If the growth rate and size of the graph are constantly going high, then it is known as exponential growth. One of the most researched examples is compound interest. Exponential functions always take the form of the equation y=a.bx where x is a variable component that is directly proportional to the extent of exponential growth. If you are asked to draw the graph of an exponential function, remember that it can never be a straight line. The reason for the same is that if you consider a straight line, then you will notice that the rate of change associated with the line remains the same throughout the length. But in the case of exponential functions, the rate of change gradually keeps on increasing or decreases along the curve of the graph. Hence, the value of the slope will differ at every point as opposed to that of a straight line where the value and angle of curve remain the same throughout the length of the curve.

Most of the phenomena related to the real world can easily be modelled using exponential functions which show how the decay or growth happens in relation to the time function. Some of the commonly researched examples are the studies related to bacteria, populations, radioactive substances, AIDS virus, temperature, credit payments and electricity just to name a few. Any variable related to any real world scenario can be assigned a value of x and its growth, as well as decay, can be computed using a fixed percentage done at regular intervals of time. This process of computing the growth trend is known as exponential growth or decay.

There are basically two functions at the algebraic level that we make use of in order to show the growth and decay concepts in various real-world situations. As the trend says, whenever we witness a growth that occurs at fixed percentage and takes place at regular intervals of time, these patterns can be graphically represented.

Decay and exponential growth are changes that take place at the mathematical level. The rate of change will continue to follow an increasing or decreasing trend as it is directly related to the time function. If the time function has a high value, then the rate will be increasing as soon as the value of time function increases and this is what we term as growth. On the other hand, if the value of time function decreases, then the rate of change also goes down and this is what we term as exponential decay. Also, we discussed in the previous section of the article that the rate of change, if represented on a graph, will never give us a straight line as it will be a curve that will have a different angle at every point of the slope. These exponential functions can never be straight lines.

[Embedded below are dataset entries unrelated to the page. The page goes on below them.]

theorem blockA_eq (texts : List String) (k2 : String) (i a b : Int) :
    ((PySem.List.pyRange (max 0 (i + a)) (min (i + b + 1) (PySem.List.len texts)) 1).filter
        (fun j => PySem.List.pyGetD texts j "" == k2 && j != i)).map (fun j => (i, j))
      = blockN texts k2 i a b := by
  unfold blockN
  rw [range_eq_filter (max 0 (i + a)) (min (i + b + 1) (PySem.List.len texts)) (PySem.List.len texts)
      (le_max_left _ _) (min_le_right _ _)]
  rw [List.filter_filter, List.filter_filter]
  congr 1
  apply List.filter_congr
  intro j _
  cases PySem.List.pyGetD texts j "" == k2 <;> cases decide (max 0 (i + a) ≤ j) <;>
    cases decide (j < min (i + b + 1) (PySem.List.len texts)) <;> cases j != i <;> rfl

theorem blockB_eq (texts : List String) (k2 : String) (i a b : Int) :
    ((posL texts k2).filter
        (fun j => (decide (max 0 (i + a) ≤ j) && decide (j < min (i + b + 1) (PySem.List.len texts))) && j != i)).map
      (fun j => (i, j)) = blockN texts k2 i a b := by
  unfold blockN
  rw [posL_eq]

theorem innerA (texts : List String) (k1 k2 : String) (a b : Int) (rs : List (Int × Int)) :
    (PySem.List.enumerate texts).foldl (fun acc p =>
        if p.2 == k1 then
          (PySem.List.pyRange (max 0 (p.1 + a)) (min (p.1 + b + 1) (PySem.List.len texts)) 1).foldl
            (fun acc2 j =>
              if PySem.List.pyGetD texts j "" == k2 && j != p.1 then acc2 ++ [(p.1, j)] else acc2) acc
        else acc) rs
      = rs ++ (posL texts k1).flatMap (fun i => blockN texts k2 i a b) := by
  have hstep : (fun (acc : List (Int × Int)) (p : Int × String) =>
        if p.2 == k1 then
          (PySem.List.pyRange (max 0 (p.1 + a)) (min (p.1 + b + 1) (PySem.List.len texts)) 1).foldl
            (fun acc2 j =>
              if PySem.List.pyGetD texts j "" == k2 && j != p.1 then acc2 ++ [(p.1, j)] else acc2) acc
        else acc)
      = (fun acc p => if p.2 == k1 then acc ++ blockN texts k2 p.1 a b else acc) := by
    funext acc p
    by_cases h : (p.2 == k1) = true
    · simp only [h, if_true]
      rw [PySem.List.foldl_append_if, blockA_eq]
    · simp at h
      simp [h]
  rw [hstep, foldl_if_append]
  congr 1
  unfold posL
  rw [List.flatMap_map]

-- the A-side round step: parse once, scan texts, strip the leading group
def stepA (texts : List String) : String × List (Int × Int) → String × List (Int × Int) :=
  fun st =>
    ((pvParse st.1).2.2.2.2,
      (PySem.List.enumerate texts).foldl (fun acc p =>
        if p.2 == (pvParse st.1).1 then
          (PySem.List.pyRange (max 0 (p.1 + (pvParse st.1).2.2.1))
              (min (p.1 + (pvParse st.1).2.2.2.1 + 1) (PySem.List.len texts)) 1).foldl
            (fun acc2 j =>
              if PySem.List.pyGetD texts j "" == (pvParse st.1).2.1 && j != p.1 then
                acc2 ++ [(p.1, j)]
              else acc2) acc
        else acc) st.2)

def specBlock (texts : List String) (sp : String × String × Int × Int) : List (Int × Int) :=
  (posL texts sp.1).flatMap (fun i => blockN texts sp.2.1 i sp.2.2.1 sp.2.2.2)

theorem foldl_ignore {α β : Type} (F : α → α) (l : List β) (a : α) :
    l.foldl (fun st _ => F st) a = F^[l.length] a := by
  induction l generalizing a with
  | nil => rfl
  | cons x xs ih => simp [List.foldl_cons, ih, Function.iterate_succ_apply]

theorem iterA (texts : List String) : ∀ (k : Nat) (s : String) (rs : List (Int × Int)),
    ((stepA texts)^[k] (s, rs)).2 = rs ++ (pvSpecs s k).flatMap (specBlock texts) := by
  intro k
  induction k with
  | zero => intro s rs; simp [pvSpecs]
  | succ k ih =>
    intro s rs
    rw [Function.iterate_succ_apply]
    have hs : stepA texts (s, rs)
        = ((pvParse s).2.2.2.2,
            rs ++ specBlock texts ((pvParse s).1, (pvParse s).2.1, (pvParse s).2.2.1, (pvParse s).2.2.2.1)) := by
      unfold stepA specBlock
      simp only
      rw [innerA]
    rw [hs, ih]
    show _ = rs ++ (pvSpecs s (k + 1)).flatMap (specBlock texts)
    simp [pvSpecs, List.flatMap_cons, List.append_assoc]

theorem find_keywords_eq (texts patterns : List String) :
    find_keywords_in_range texts patterns = find_keywords_in_range_alt texts patterns := by
  unfold find_keywords_in_range find_keywords_in_range_alt
  simp only
  congr 1
  funext results pattern
  by_cases hc : (PySem.Str.count pattern "," == 0) = true
  · simp only [hc, if_true]
    rw [PySem.List.foldl_append_if, pvIndex_getD]
    unfold posL
    simp [List.map_map, Function.comp_def]
  · have hc' : (PySem.Str.count pattern "," == 0) = false := by simpa using hc
    simp only [hc', Bool.false_eq_true, if_false]
    -- A side: the round-loop is stepA iterated count-many times
    have hA : ((PySem.List.pyRange 0 ((PySem.Str.count pattern "," : Nat) : Int) 1).foldl
          (fun st _ => stepA texts st) (pattern, results)).2
        = results ++ (pvSpecs pattern (PySem.Str.count pattern ",")).flatMap (specBlock texts) := by
      rw [foldl_ignore, PySem.List.length_pyRange_one]
      have hlen : ((((PySem.Str.count pattern "," : Nat) : Int) - 0).toNat) = PySem.Str.count pattern "," := by
        omega
      rw [hlen, iterA]
    refine Eq.trans hA ?_
    -- B side: the spec fold is results ++ flatMap of the per-spec blocks
    have hB : (fun (r : List (Int × Int)) (sp : String × String × Int × Int) =>
          r ++ ((pvIndex texts).getD sp.1 []).flatMap (fun i =>
            (((pvIndex texts).getD sp.2.1 []).filter (fun j =>
                (decide (max 0 (i + sp.2.2.1) ≤ j) &&
                  decide (j < min (i + sp.2.2.2 + 1) (PySem.List.len texts))) && j != i)).map
              (fun j => (i, j))))
        = (fun r sp => r ++ specBlock texts sp) := by
      funext r sp
      unfold specBlock
      rw [pvIndex_getD, pvIndex_getD]
      congr 1
      congr 1
      funext i
      rw [blockB_eq]
    rw [hB, PySem.List.foldl_append_eq_flatMap]

-- ===== VERDICT (by name: the statement is the Claim_ definition above) =====
theorem find_keywords_in_range_spec : Claim_equal_find_keywords_in_range := by
  intro texts patterns _ _
  unfold Spec_find_keywords_in_range
  exact find_keywords_eq texts patterns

The exponential growth mathematical model based on physical phenomena will only apply to limited regions as this form of growth is unbounded that is also considered as physically realistic. Towards the beginning, the rate of growth might be exponential, but over the course of time, the phenomena model might reach a region that might have been ignored before. Negative feedback results in decay which gradually becomes significant. This results in the formation of a logistic model of growth. There are many other assumptions related to exponential growth and some of these panders to instantaneous feedback, continuity or breakdowns.

On the whole, exponential growth happens to be an immensely interesting topic of research for economists and mathematicians.